Exercise objective
Match the string "hieq" against each line below, and copy every line that matches.

Supplied material
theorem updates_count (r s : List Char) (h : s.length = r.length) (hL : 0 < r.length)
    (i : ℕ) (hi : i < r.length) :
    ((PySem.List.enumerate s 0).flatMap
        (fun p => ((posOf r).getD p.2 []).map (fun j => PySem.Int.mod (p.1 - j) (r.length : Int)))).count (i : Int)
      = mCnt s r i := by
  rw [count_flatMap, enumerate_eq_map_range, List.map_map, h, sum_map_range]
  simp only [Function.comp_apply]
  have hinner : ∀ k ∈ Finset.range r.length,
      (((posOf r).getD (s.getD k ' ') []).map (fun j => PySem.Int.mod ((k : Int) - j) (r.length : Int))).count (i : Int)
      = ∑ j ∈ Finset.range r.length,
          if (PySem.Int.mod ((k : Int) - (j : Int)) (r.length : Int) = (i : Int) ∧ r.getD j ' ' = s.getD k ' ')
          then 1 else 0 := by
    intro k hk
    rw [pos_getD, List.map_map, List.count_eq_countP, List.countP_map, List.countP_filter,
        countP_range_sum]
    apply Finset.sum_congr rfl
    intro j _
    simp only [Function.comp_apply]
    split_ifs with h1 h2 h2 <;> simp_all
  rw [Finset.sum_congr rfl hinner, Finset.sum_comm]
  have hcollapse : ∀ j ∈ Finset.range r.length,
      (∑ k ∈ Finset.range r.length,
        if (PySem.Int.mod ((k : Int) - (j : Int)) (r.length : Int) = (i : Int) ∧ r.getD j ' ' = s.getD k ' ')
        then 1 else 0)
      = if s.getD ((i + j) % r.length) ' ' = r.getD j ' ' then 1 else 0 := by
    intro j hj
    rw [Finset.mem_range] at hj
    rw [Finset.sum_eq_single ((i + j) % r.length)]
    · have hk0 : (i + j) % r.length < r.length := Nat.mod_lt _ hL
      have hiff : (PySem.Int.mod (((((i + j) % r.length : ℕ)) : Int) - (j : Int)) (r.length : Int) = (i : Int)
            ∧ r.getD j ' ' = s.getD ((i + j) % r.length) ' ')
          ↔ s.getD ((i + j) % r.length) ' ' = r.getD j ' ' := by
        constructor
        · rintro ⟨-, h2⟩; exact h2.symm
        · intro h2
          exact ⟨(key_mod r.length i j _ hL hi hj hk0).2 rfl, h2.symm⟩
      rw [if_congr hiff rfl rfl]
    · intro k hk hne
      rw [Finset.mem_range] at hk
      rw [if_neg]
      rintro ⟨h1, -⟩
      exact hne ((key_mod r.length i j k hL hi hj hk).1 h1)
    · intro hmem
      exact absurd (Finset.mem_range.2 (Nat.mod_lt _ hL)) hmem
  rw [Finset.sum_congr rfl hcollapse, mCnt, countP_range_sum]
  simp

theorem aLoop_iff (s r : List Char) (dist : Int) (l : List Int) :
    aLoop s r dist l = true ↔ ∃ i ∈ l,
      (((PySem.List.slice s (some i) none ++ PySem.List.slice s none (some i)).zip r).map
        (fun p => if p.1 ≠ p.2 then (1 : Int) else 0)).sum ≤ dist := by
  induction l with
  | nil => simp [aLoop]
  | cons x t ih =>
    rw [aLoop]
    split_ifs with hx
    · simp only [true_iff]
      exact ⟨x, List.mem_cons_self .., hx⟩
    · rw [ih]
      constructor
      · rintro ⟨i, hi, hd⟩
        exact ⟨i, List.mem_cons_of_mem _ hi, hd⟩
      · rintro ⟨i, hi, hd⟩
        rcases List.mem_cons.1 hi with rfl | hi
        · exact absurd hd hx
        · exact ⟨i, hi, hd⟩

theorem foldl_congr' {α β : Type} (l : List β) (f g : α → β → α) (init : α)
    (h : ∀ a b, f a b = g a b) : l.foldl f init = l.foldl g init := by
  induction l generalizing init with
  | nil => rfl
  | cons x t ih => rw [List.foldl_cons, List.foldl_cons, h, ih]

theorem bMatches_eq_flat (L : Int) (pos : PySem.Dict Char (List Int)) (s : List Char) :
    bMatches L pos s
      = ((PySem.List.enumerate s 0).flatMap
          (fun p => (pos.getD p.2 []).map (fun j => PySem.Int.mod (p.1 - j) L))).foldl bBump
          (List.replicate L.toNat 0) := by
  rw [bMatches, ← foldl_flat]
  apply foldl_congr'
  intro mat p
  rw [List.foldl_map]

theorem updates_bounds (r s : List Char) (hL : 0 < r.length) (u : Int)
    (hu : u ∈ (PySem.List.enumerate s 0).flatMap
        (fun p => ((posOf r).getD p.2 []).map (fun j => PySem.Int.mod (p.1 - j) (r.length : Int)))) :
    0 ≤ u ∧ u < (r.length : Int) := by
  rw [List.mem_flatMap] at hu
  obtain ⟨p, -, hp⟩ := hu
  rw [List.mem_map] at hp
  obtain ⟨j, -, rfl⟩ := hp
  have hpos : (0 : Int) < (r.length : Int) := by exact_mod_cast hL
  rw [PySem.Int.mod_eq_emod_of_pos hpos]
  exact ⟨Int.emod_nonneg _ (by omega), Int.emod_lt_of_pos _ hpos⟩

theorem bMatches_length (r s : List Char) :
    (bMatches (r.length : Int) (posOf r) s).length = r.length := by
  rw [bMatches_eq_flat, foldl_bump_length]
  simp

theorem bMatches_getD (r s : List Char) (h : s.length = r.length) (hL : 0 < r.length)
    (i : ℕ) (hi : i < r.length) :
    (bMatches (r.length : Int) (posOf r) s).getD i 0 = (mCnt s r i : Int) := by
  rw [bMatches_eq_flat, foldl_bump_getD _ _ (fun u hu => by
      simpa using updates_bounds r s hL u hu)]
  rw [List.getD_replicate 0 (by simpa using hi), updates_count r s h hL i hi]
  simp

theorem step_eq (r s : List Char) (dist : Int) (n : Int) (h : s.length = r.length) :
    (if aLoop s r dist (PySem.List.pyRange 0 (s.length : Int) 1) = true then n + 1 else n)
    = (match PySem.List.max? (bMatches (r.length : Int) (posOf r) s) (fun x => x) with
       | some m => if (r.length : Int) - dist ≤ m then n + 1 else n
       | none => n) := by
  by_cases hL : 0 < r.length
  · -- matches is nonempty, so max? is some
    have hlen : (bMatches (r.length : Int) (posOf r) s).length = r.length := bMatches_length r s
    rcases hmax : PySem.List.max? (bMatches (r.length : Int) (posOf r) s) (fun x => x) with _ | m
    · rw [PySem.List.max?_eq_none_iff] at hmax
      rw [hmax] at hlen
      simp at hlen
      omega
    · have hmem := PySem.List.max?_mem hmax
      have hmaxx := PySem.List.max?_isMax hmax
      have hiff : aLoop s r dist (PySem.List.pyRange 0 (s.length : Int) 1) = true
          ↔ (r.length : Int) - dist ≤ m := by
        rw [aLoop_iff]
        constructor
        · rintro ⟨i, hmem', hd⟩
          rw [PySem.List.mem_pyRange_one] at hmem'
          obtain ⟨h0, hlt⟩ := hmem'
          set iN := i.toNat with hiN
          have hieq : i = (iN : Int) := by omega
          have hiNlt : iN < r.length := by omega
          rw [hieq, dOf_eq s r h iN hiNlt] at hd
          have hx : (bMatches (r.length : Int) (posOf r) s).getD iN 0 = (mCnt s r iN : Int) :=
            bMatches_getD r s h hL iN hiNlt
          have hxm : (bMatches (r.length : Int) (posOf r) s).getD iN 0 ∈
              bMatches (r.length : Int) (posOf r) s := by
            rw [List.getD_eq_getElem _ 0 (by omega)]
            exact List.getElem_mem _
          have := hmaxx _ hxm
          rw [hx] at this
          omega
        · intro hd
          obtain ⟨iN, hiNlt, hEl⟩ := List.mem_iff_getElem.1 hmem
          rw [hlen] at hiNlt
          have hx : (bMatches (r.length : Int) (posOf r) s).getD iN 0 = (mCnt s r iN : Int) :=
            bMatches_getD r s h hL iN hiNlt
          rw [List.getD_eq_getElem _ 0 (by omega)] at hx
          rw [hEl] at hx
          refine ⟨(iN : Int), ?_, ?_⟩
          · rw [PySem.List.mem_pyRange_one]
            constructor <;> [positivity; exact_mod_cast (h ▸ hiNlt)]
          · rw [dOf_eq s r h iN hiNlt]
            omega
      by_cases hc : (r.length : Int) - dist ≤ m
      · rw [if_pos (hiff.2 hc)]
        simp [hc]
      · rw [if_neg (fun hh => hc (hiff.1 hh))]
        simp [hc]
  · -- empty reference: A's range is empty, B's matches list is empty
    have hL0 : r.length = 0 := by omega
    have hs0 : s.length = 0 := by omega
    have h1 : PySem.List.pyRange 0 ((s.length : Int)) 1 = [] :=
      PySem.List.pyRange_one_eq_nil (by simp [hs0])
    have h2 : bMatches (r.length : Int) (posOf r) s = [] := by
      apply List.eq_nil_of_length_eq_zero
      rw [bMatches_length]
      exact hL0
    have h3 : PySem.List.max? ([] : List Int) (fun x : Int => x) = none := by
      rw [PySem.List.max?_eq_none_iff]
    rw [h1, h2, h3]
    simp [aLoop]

...

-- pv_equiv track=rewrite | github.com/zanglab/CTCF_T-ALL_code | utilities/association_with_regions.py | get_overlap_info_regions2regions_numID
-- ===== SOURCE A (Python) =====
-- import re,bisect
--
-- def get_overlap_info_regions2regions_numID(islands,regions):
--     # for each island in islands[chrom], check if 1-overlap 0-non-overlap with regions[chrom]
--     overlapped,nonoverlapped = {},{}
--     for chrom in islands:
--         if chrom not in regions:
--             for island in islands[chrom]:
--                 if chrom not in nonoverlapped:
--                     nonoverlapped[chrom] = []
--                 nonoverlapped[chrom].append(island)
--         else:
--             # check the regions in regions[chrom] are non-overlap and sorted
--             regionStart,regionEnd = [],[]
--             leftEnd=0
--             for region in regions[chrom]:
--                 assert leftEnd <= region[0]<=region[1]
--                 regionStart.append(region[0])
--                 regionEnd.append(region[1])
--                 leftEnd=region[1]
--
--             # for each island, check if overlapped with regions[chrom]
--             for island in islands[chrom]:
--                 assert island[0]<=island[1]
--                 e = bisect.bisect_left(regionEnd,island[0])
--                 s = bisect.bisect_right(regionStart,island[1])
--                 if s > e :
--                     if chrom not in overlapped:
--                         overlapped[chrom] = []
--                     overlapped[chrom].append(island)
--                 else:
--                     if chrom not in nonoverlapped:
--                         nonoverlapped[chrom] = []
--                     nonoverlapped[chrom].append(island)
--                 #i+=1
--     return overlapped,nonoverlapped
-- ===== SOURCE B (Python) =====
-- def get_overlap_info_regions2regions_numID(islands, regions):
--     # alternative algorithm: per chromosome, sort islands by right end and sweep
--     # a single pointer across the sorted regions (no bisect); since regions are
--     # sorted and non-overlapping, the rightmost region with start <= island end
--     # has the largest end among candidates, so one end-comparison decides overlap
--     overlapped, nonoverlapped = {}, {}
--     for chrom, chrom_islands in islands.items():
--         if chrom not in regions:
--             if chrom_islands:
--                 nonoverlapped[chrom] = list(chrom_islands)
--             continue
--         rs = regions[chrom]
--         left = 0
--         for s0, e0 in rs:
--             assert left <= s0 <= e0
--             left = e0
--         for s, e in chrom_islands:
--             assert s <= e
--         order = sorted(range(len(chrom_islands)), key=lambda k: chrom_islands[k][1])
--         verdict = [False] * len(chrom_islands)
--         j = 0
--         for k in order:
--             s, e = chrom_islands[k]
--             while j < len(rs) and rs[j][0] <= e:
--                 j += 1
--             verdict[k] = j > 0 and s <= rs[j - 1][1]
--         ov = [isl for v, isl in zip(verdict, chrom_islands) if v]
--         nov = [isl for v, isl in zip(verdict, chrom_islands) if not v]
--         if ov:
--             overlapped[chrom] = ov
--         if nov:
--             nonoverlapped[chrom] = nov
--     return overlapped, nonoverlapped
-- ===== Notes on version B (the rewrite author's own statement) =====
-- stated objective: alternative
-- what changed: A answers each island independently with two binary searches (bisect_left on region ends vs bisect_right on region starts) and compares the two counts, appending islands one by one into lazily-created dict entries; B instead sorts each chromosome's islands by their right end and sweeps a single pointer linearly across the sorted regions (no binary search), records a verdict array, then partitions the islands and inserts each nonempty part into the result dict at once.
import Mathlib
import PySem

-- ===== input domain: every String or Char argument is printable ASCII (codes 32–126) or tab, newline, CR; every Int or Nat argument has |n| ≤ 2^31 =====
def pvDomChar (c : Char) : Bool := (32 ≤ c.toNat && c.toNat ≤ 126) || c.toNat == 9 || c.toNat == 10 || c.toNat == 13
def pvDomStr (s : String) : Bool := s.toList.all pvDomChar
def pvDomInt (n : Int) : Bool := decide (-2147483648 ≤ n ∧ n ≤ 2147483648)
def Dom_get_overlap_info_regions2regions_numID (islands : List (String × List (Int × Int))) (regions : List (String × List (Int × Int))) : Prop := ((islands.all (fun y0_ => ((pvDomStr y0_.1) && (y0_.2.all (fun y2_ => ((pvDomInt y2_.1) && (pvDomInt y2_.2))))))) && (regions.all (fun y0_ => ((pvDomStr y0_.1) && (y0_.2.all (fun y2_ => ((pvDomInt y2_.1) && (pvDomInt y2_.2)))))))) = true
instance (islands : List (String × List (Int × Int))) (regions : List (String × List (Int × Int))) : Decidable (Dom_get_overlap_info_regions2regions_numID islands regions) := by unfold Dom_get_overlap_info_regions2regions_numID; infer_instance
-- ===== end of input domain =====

Reply to the task
          have hieq : i = (iN : Int) := by omega
          rw [hieq, dOf_eq s r h iN hiNlt] at hd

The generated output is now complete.